**Work instructions:**
Copy only what runs from the line containing "exact ⟨v, hvcols, Or.inr" through the end of the material below, line for line, with both ends included.

**Available data:**
*** Begin section ***

-- pv_equiv track=rewrite | github.com/yoonsungwon/AccesslogVisualizer | main.py | _check_field_availability
-- ===== SOURCE A (Python) =====
-- def _check_field_availability(field_name, available_columns):
--     """
--     Check if a field is available in the log format.
--
--     Args:
--         field_name: Field name to check
--         available_columns: List of available columns
--
--     Returns:
--         bool: True if field is available
--     """
--     # Check direct match
--     if field_name in available_columns:
--         return True
--
--     # Check common field name variants
--     variants = {
--         'sent_bytes': ['sent_bytes', 'bytes_sent', 'size', 'response_size', 'body_bytes_sent'],
--         'received_bytes': ['received_bytes', 'bytes', 'request_size'],
--         'target_ip': ['target_ip', 'backend_ip', 'upstream_addr'],
--         'client_ip': ['client_ip', 'remote_addr', 'clientIp'],
--         'request_processing_time': ['request_processing_time', 'request_time'],
--         'target_processing_time': ['target_processing_time', 'upstream_response_time'],
--         'response_processing_time': ['response_processing_time'],
--     }
--
--     # Check variants
--     if field_name in variants:
--         for variant in variants[field_name]:
--             if variant in available_columns:
--                 return True
--
--     return False
-- ===== SOURCE B (Python) =====
-- def _check_field_availability(field_name, available_columns):
--     variants = {
--         'sent_bytes': ['sent_bytes', 'bytes_sent', 'size', 'response_size', 'body_bytes_sent'],
--         'received_bytes': ['received_bytes', 'bytes', 'request_size'],
--         'target_ip': ['target_ip', 'backend_ip', 'upstream_addr'],
--         'client_ip': ['client_ip', 'remote_addr', 'clientIp'],
--         'request_processing_time': ['request_processing_time', 'request_time'],
--         'target_processing_time': ['target_processing_time', 'upstream_response_time'],
--         'response_processing_time': ['response_processing_time'],
--     }
--     # Invert the table once: alias name -> the canonical field it makes available.
--     owner = {}
--     for key, names in variants.items():
--         for name in names:
--             owner[name] = key
--     # Single pass over the COLUMNS (A scans candidate names against the columns):
--     # a column proves the field available if it is the field itself or an alias
--     # owned by it.  Correct because every alias belongs to exactly one key.
--     for col in available_columns:
--         if col == field_name or owner.get(col) == field_name:
--             return True
--     return False
-- ===== Notes on version B (the rewrite author's own statement) =====
-- stated objective: alternative
-- what changed: A checks the field directly then loops over its variant list against the columns; B inverts the variants table once into an alias->owner dictionary and makes a single pass over available_columns, accepting a column that equals the field or whose owner is the field.
import Mathlib
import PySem

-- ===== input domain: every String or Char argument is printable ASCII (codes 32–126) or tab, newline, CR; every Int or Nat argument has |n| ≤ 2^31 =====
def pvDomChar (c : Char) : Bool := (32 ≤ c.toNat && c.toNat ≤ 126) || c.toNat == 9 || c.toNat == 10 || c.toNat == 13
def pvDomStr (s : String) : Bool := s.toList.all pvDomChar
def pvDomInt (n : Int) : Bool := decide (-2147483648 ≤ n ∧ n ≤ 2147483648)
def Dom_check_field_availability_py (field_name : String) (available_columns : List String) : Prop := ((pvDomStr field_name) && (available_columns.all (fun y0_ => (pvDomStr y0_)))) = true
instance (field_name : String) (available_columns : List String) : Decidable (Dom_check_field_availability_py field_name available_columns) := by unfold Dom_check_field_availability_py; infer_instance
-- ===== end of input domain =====

-- B inverts the hard-coded variants table into an alias→owner index built once, then
-- scans the COLUMNS in a single pass (A scans candidate names against the columns);
-- objective: alternative decomposition, same cost.

-- ===== PORT A =====
-- the literal variants table of A
def pvVariants : PySem.Dict String (List String) := PySem.Dict.ofList
  [ ("sent_bytes", ["sent_bytes", "bytes_sent", "size", "response_size", "body_bytes_sent"])
  , ("received_bytes", ["received_bytes", "bytes", "request_size"])
  , ("target_ip", ["target_ip", "backend_ip", "upstream_addr"])
  , ("client_ip", ["client_ip", "remote_addr", "clientIp"])
  , ("request_processing_time", ["request_processing_time", "request_time"])
  , ("target_processing_time", ["target_processing_time", "upstream_response_time"])
  , ("response_processing_time", ["response_processing_time"]) ]

-- A's 'for variant in variants[field_name]: if variant in available_columns: return True'
def pvLoopA (vs : List String) (cols : List String) : Bool :=
  match vs with
  | [] => false
  | v :: rest => if cols.contains v then true else pvLoopA rest cols

def check_field_availability_py (field_name : String) (available_columns : List String) : Bool :=
  if available_columns.contains field_name then true
  else if pvVariants.contains field_name then
    pvLoopA (pvVariants.getD field_name []) available_columns
  else false

-- ===== PORT B =====
-- B's inversion loop: 'for key, names in variants.items(): for name in names: owner[name] = key'
def pvOwner : PySem.Dict String String :=
  pvVariants.items.foldl (fun d kv => kv.2.foldl (fun d n => d.insert n kv.1) d) PySem.Dict.empty

-- B's 'for col in available_columns: if col == field_name or owner.get(col) == field_name: return True'
def pvLoopB (field_name : String) (cols : List String) : Bool :=
  match cols with
  | [] => false
  | c :: rest =>
    if c == field_name || pvOwner.get? c == some field_name then true
    else pvLoopB field_name rest

def check_field_availability_py_alt (field_name : String) (available_columns : List String) : Bool :=
  pvLoopB field_name available_columns

-- ===== PRECONDITION & SPEC =====
def Spec_check_field_availability_py (field_name : String) (available_columns : List String) (out : Bool) : Prop := out = check_field_availability_py_alt field_name available_columns
instance (field_name : String) (available_columns : List String) (out : Bool) : Decidable (Spec_check_field_availability_py field_name available_columns out) := by unfold Spec_check_field_availability_py; infer_instance

-- ===== CLAIM (what is proved, stated in full; the proofs are below) =====
def Claim_equal_check_field_availability_py : Prop := ∀ (field_name : String) (available_columns : List String), Dom_check_field_availability_py field_name available_columns → Spec_check_field_availability_py field_name available_columns (check_field_availability_py field_name available_columns)

-- ===== LEMMAS AND PROOFS =====
lemma pvLoopA_eq_any (vs cols : List String) :
    pvLoopA vs cols = vs.any (fun v => cols.contains v) := by
  induction vs with
  | nil => rfl
  | cons v rest ih => by_cases h : cols.contains v <;> simp [pvLoopA, ih]

lemma pvLoopB_eq_any (fn : String) (cols : List String) :
    pvLoopB fn cols = cols.any (fun c => c == fn || pvOwner.get? c == some fn) := by
  induction cols with
  | nil => rfl
  | cons c rest ih =>
    by_cases h : (c == fn || pvOwner.get? c == some fn) = true <;> simp [pvLoopB, ih, h]

lemma pvOwner_items : pvOwner.items =
  [("sent_bytes", "sent_bytes"), ("bytes_sent", "sent_bytes"), ("size", "sent_bytes"),
   ("response_size", "sent_bytes"), ("body_bytes_sent", "sent_bytes"),
   ("received_bytes", "received_bytes"), ("bytes", "received_bytes"), ("request_size", "received_bytes"),
   ("target_ip", "target_ip"), ("backend_ip", "target_ip"), ("upstream_addr", "target_ip"),
   ("client_ip", "client_ip"), ("remote_addr", "client_ip"), ("clientIp", "client_ip"),
   ("request_processing_time", "request_processing_time"), ("request_time", "request_processing_time"),
   ("target_processing_time", "target_processing_time"), ("upstream_response_time", "target_processing_time"),
   ("response_processing_time", "response_processing_time")] := by decide

-- the inverted index agrees with the variants table: owner[c] = fn ⟺ fn is a key and c a variant of fn
lemma pvOwner_char (c fn : String) :
    (pvOwner.get? c = some fn) ↔ (pvVariants.contains fn = true ∧ c ∈ pvVariants.getD fn []) := by
  constructor
  · intro h
    have hm := PySem.Dict.mem_items_of_get?_eq_some pvOwner h
    rw [pvOwner_items] at hm
    simp only [List.mem_cons, List.not_mem_nil, or_false, Prod.mk.injEq] at hm
    rcases hm with ⟨rfl,rfl⟩|⟨rfl,rfl⟩|⟨rfl,rfl⟩|⟨rfl,rfl⟩|⟨rfl,rfl⟩|⟨rfl,rfl⟩|⟨rfl,rfl⟩|⟨rfl,rfl⟩|⟨rfl,rfl⟩|⟨rfl,rfl⟩|⟨rfl,rfl⟩|⟨rfl,rfl⟩|⟨rfl,rfl⟩|⟨rfl,rfl⟩|⟨rfl,rfl⟩|⟨rfl,rfl⟩|⟨rfl,rfl⟩|⟨rfl,rfl⟩|⟨rfl,rfl⟩ <;> exact ⟨by decide, by decide⟩
  · rintro ⟨hc, hm⟩
    have hk : fn ∈ pvVariants.keys := (PySem.Dict.contains_iff_mem_keys pvVariants fn).mp hc
    have hkeys : pvVariants.keys = ["sent_bytes","received_bytes","target_ip","client_ip","request_processing_time","target_processing_time","response_processing_time"] := by decide
    rw [hkeys] at hk
    simp only [List.mem_cons, List.not_mem_nil, or_false] at hk
    rcases hk with rfl|rfl|rfl|rfl|rfl|rfl|rfl <;>
    · fin_cases hm <;> decide

-- ===== VERDICT (by name: the statement is the Claim_ definition above) =====
theorem check_field_availability_py_spec : Claim_equal_check_field_availability_py := by
  intro fn cols _
  unfold Spec_check_field_availability_py check_field_availability_py check_field_availability_py_alt
  rw [pvLoopB_eq_any]
  by_cases hdir : cols.contains fn
  · simp only [hdir, if_true]
    symm
    simp only [List.any_eq_true]
    exact ⟨fn, by simpa using hdir, by simp⟩
  · simp only [hdir, Bool.false_eq_true, if_false]
    by_cases hv : pvVariants.contains fn
    · simp only [hv, if_true, pvLoopA_eq_any]
      rw [Bool.eq_iff_iff]
      simp only [List.any_eq_true, List.contains_eq_mem, decide_eq_true_eq, Bool.or_eq_true,
        beq_iff_eq]
      constructor
      · rintro ⟨v, hvmem, hvcols⟩
        exact ⟨v, hvcols, Or.inr ((pvOwner_char v fn).mpr ⟨hv, hvmem⟩)⟩
      · rintro ⟨c, hc, (rfl | h)⟩
        · exact absurd (by simpa [List.contains_eq_mem] using hc) (by simpa using hdir)
        · rcases (pvOwner_char c fn).mp (by simpa using h) with ⟨_, hcv⟩
          exact ⟨c, hcv, hc⟩
    · simp only [hv, Bool.false_eq_true, if_false]
      rw [Bool.eq_iff_iff]
      simp only [Bool.false_eq_true, false_iff, List.any_eq_true, Bool.or_eq_true, beq_iff_eq,
        not_exists, not_and, not_or]
      intro c hc
      refine ⟨?_, ?_⟩
      · rintro rfl
        exact absurd (by simpa [List.contains_eq_mem] using hc) (by simpa using hdir)
      · intro h
        exact absurd ((pvOwner_char c fn).mp (by simpa using h)).1 (by simp [hv])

*** End section ***

**Output below:**
        exact ⟨v, hvcols, Or.inr ((pvOwner_char v fn).mpr ⟨hv, hvmem⟩)⟩
      · rintro ⟨c, hc, (rfl | h)⟩
        · exact absurd (by simpa [List.contains_eq_mem] using hc) (by simpa using hdir)
        · rcases (pvOwner_char c fn).mp (by simpa using h) with ⟨_, hcv⟩
          exact ⟨c, hcv, hc⟩
    · simp only [hv, Bool.false_eq_true, if_false]
      rw [Bool.eq_iff_iff]
      simp only [Bool.false_eq_true, false_iff, List.any_eq_true, Bool.or_eq_true, beq_iff_eq,
        not_exists, not_and, not_or]
      intro c hc
      refine ⟨?_, ?_⟩
      · rintro rfl
        exact absurd (by simpa [List.contains_eq_mem] using hc) (by simpa using hdir)
      · intro h
        exact absurd ((pvOwner_char c fn).mp (by simpa using h)).1 (by simp [hv])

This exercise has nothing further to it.